I. Qu’est-ce qu’une religion antique ?


Une religion polythéiste, comprenant des strates très
anciennes ; mais qui consiste également en un système ouvert qui
s’enrichit de nouvelles divinités.
Une religion ritualiste. Ni révélée, ni dogmatique. Ce qui
compte, c’est l’exactitude de la cérémonie religieuse. Il n’existe
pas de définition intangible, ni d’écrits à la religiosité sacrée. Bien
sûr, existence de croyances, mais beaucoup de marges
l’interprétation, notamment personnelle. Grandes diversités. > pas
de corpus dogmatique par écrit. Mais pas de variations personnelles
dans les rites et leurs accomplissements.

religio : scrupule (avec lequel on exécute le rite)

Une religion publique, communautaire. Pas essentiellement


pratiquée pour le salut de chacun. Représentants du peuple (prêtres
et magistrats) pour la communauté étatique. Prières et sacrifices
pour la gloire et la prospérité de Rome, en parallèle de
l’expansion quasi continue de celle-ci (entre -753 et -506, la Cité
État a multiplié sa surface par 12, voire 15). Facteur identitaire
très fort. C’est moins l’individu que la communauté/collectivité qui
compte dans cette pratique religieuse.

Pratique privée ? Certainement, mais très peu de renseignements


nous sont parvenus. Privilégiait sans doute la présence masculine
(pater familias), en quelque sorte comme le prêtre de chaque foyer.

Une religion sélective dans son public, exclusive. Ne


comptaient que les citoyens romains mâles, et marginalement les
femmes et filles de citoyens. Pas de place pour les étrangers et les
esclaves (période républicaine offrira la possibilité de
l’affranchissement). Religion d’un état impérialiste et sûr de lui.

II. La part latine de la religion romaine


Particularité de la langue.
Région du Latium (limité au nord par le Tibre (et l’Anio).
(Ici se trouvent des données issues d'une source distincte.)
-- pv_equiv track=rewrite | github.com/hanna9221/Codility-exercises | Codility/20200222_Palladium 2020.py | solution
-- ===== SOURCE A (Python) =====
-- def solution(H):
--     N = len(H)
--     leftstart, rightstart = [0]*N, [0]*N
--     leftstart[0] = H[0]
--     rightstart[-1] = H[-1]
--     for i in range(1, N):
--         if H[i] > leftstart[i-1]:
--             leftstart[i] = H[i]
--         else:
--             leftstart[i] = leftstart[i-1]
--         if H[N-i-1] > rightstart[N-i]:
--             rightstart[N-i-1] = H[N-i-1]
--         else:
--             rightstart[-i-1] = rightstart[-i]
--
--     res = rightstart[0]*N
--     for i in range(1, N):
--         res = min(res, leftstart[i-1]*i + rightstart[i]*(N-i))
--     return res
-- ===== SOURCE B (Python) =====
-- def solution(H):
--     N = len(H)
--     top = max(H) * N
--
--     def go(l, r, pl, sr):
--         # minimal split cost over split points strictly between l and r;
--         # pl = max(H[:l]) (None if l == 0), sr = max(H[r:]) (None if r == N).
--         if r - l <= 1:
--             return None
--         mid = (l + r) // 2
--         mL = max(H[l:mid])
--         mR = max(H[mid:r])
--         p = mL if pl is None else max(pl, mL)
--         s = mR if sr is None else max(sr, mR)
--         c = p * mid + s * (N - mid)
--         bL = go(l, mid, pl, s)
--         bR = go(mid, r, p, sr)
--         best = c if bL is None else min(c, bL)
--         best = best if bR is None else min(best, bR)
--         return best
--
--     b = go(0, N, None, None)
--     return top if b is None else min(top, b)
-- ===== Notes on version B (the rewrite author's own statement) =====
-- stated objective: alternative
-- what changed: B replaces A's two precomputed prefix/suffix maximum tables and linear scans by a divide-and-conquer recursion: each node splits the index range at its midpoint, computes the two half maxima, evaluates the midpoint split cost from the outside maxima passed down, and combines with the recursive bests of the halves; no arrays are built.
import Mathlib
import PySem

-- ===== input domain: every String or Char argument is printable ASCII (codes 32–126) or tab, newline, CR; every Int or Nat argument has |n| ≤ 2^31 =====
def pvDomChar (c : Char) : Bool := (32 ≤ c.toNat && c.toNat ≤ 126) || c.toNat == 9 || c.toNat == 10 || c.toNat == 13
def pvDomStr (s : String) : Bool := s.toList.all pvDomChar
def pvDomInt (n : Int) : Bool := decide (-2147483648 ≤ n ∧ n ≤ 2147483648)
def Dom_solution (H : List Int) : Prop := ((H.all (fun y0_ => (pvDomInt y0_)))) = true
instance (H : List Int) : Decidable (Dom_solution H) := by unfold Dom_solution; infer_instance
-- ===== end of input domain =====

-- B replaces A's two precomputed prefix/suffix maximum tables by a divide-and-conquer
-- recursion over the index range (outside maxima passed down, half maxima computed per node).

-- ===== PORT A =====
def solution (H : List Int) : Int :=
  let N : Int := PySem.List.len H
  let leftstart0 := PySem.List.pySetD (List.replicate N.toNat (0 : Int)) 0 (PySem.List.pyGetD H 0 0)
  let rightstart0 := PySem.List.pySetD (List.replicate N.toNat (0 : Int)) (-1) (PySem.List.pyGetD H (-1) 0)
  let p := (PySem.List.pyRange 1 N 1).foldl
    (fun (p : List Int × List Int) i =>
      let ls := if PySem.List.pyGetD H i 0 > PySem.List.pyGetD p.1 (i - 1) 0
                then PySem.List.pySetD p.1 i (PySem.List.pyGetD H i 0)
                else PySem.List.pySetD p.1 i (PySem.List.pyGetD p.1 (i - 1) 0)
      let rs := if PySem.List.pyGetD H (N - i - 1) 0 > PySem.List.pyGetD p.2 (N - i) 0
                then PySem.List.pySetD p.2 (N - i - 1) (PySem.List.pyGetD H (N - i - 1) 0)
                else PySem.List.pySetD p.2 (-i - 1) (PySem.List.pyGetD p.2 (-i) 0)
      (ls, rs)) (leftstart0, rightstart0)
  let leftstart := p.1
  let rightstart := p.2
  (PySem.List.pyRange 1 N 1).foldl
    (fun res i =>
      min res (PySem.List.pyGetD leftstart (i - 1) 0 * i + PySem.List.pyGetD rightstart i 0 * (N - i)))
    (PySem.List.pyGetD rightstart 0 0 * N)

-- ===== PORT B =====
-- go(l, r, pl, sr) of Source B; the extra Nat argument is FUEL making the recursion structural
-- (always called with fuel ≥ r - l, so the fuel-exhausted branch is never taken on such calls).
def goB (H : List Int) (N : Int) : Nat → Int → Int → Option Int → Option Int → Option Int
  | 0, _, _, _, _ => none
  | fuel+1, l, r, pl, sr =>
    if r - l ≤ 1 then none
    else
      let mid := PySem.Int.floordiv (l + r) 2
      let mL := (PySem.List.max? (PySem.List.slice H (some l) (some mid)) (fun y => y)).getD 0
      let mR := (PySem.List.max? (PySem.List.slice H (some mid) (some r)) (fun y => y)).getD 0
      let p := match pl with | none => mL | some x => max x mL
      let s := match sr with | none => mR | some x => max x mR
      let c := p * mid + s * (N - mid)
      let bL := goB H N fuel l mid pl (some s)
      let bR := goB H N fuel mid r (some p) sr
      let best := match bL with | none => c | some x => min c x
      let best := match bR with | none => best | some x => min best x
      some best

def solution_alt (H : List Int) : Int :=
  let N : Int := PySem.List.len H
  let top := (PySem.List.max? H (fun y => y)).getD 0 * N   -- max(H); raises on [] (outside Pre_), default 0 there
  let b := goB H N N.toNat 0 N none none
  match b with
  | none => top
  | some v => min top v

-- ===== PRECONDITION & SPEC =====
-- Pre_ excludes only the empty list, on which A raises IndexError (H[0]) and B raises ValueError (max([])).
def Pre_solution (H : List Int) : Prop := H ≠ []
instance (H : List Int) : Decidable (Pre_solution H) := by unfold Pre_solution; infer_instance
def pvWitness_solution : List Int := [3, 1, 2]
def Spec_solution (H : List Int) (out : Int) : Prop := out = solution_alt H
instance (H : List Int) (out : Int) : Decidable (Spec_solution H out) := by unfold Spec_solution; infer_instance

-- ===== CLAIM (what is proved, stated in full; the proofs are below) =====
def Claim_equal_solution : Prop := ∀ (H : List Int), Dom_solution H → Pre_solution H → Spec_solution H (solution H)

-- ===== LEMMAS AND PROOFS =====

-- prefix maximum pvPm H k = max H[0..k], suffix maximum pvSm H k = max H[k..]
def pvPm (H : List Int) : Nat → Int
  | 0 => H.getD 0 0
  | k+1 => max (pvPm H k) (H.getD (k+1) 0)
def pvSm (H : List Int) (k : Nat) : Int := (H.drop k).foldr max (H.getD (H.length - 1) 0)
def pvL (H : List Int) (k : Nat) : List Int :=
  (List.range H.length).map (fun j => if j ≤ k then pvPm H j else (0:Int))
def pvR (H : List Int) (k : Nat) : List Int :=
  (List.range H.length).map (fun (j : Nat) => if (H.length:Int) - 1 - (k:Int) ≤ (j:Int) then pvSm H j else (0:Int))
-- segment maximum of H[a..b-1] (seeded with H[a]; the duplicate seed is absorbed by max)
def pvSeg (H : List Int) (a b : Nat) : Int := ((H.drop a).take (b - a)).foldl max (H.getD a 0)
-- split cost at i, and the minimal cost over split points strictly between l and r
def pvCost (H : List Int) (i : Nat) : Int :=
  pvPm H (i - 1) * (i : Int) + pvSm H i * ((H.length : Int) - (i : Int))
def pvBest (H : List Int) (l r : Nat) : Option Int :=
  ((List.range' (l+1) (r - l - 1)).map (pvCost H)).min?
def pvPre (H : List Int) (l : Nat) : Option Int := if l = 0 then none else some (pvPm H (l-1))
def pvSuf (H : List Int) (r : Nat) : Option Int := if r = H.length then none else some (pvSm H r)

theorem pv_pySetD_neg {α : Type} (xs : List α) (i : Int) (v : α)
    (h1 : -(xs.length:Int) ≤ i) (h2 : i < 0) :
    PySem.List.pySetD xs i v = xs.set ((xs.length:Int) + i).toNat v := by
  simp only [PySem.List.pySetD, PySem.List.pySet?, PySem.List.pyIdx?,
    if_neg (by omega : ¬ (0:Int) ≤ i), if_pos h1, Option.map_some, Option.getD_some]
  congr 1
  omega
theorem pv_pyGetD_neg (xs : List Int) (i : Int) (d : Int)
    (h1 : -(xs.length:Int) ≤ i) (h2 : i < 0) :
    PySem.List.pyGetD xs i d = xs.getD ((xs.length:Int) + i).toNat d := by
  simp only [PySem.List.pyGetD, PySem.List.pyGet?, PySem.List.pyIdx?,
    if_neg (by omega : ¬ (0:Int) ≤ i), if_pos h1, Option.bind]
  rw [List.getD_eq_getElem?_getD]
  have : xs.length - (-i).toNat = ((xs.length:Int) + i).toNat := by omega
  rw [this]
theorem pv_pyGetD_neg' (xs : List Int) (i j : Int) (d : Int)
    (hij : (xs.length:Int) + i = j) (h2 : i < 0) (h3 : 0 ≤ j) :
    PySem.List.pyGetD xs i d = PySem.List.pyGetD xs j d := by
  simp only [PySem.List.pyGetD, PySem.List.pyGet?, PySem.List.pyIdx?,
    if_neg (by omega : ¬ (0:Int) ≤ i), if_pos (by omega : -(xs.length:Int) ≤ i),
    if_pos h3, if_pos (by omega : j < (xs.length:Int)), Option.bind]
  have : xs.length - (-i).toNat = j.toNat := by omega
  rw [this]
Cités
étrusques au nord, Carre et Veies ; frontière.

Cité = ville + territoire = Cité État

Ouest maritime, au sud jusqu’au Cap Circé, à l’est montagnes.


Centre géographique : les Lacs Albins. Région existante avant la
naissance de Rome.
XIe avant JC, vestiges religieux comme l’Urne Cabane en
terre cuite, cendres, à l’image de l’habitat du mort. Rite qui ne
concerne que les personnalités importantes, homes et femmes, long
à réaliser. Forme de survie dans l’au-delà, incinération qui apporte
une forme d’héroïsation. Rite religieux élaboré. (Indices sur les
structures sociologiques, sur la hiérarchie). Miniatures de vaisselles,
d’armes. Enterrées avec soin.
> Communauté latine perceptible, identifiable par le
rite funéraire. Arrivée des Latins au Latium vers 2000, 2500
avant JC.
Éléments indo-européens dans les rites primitifs.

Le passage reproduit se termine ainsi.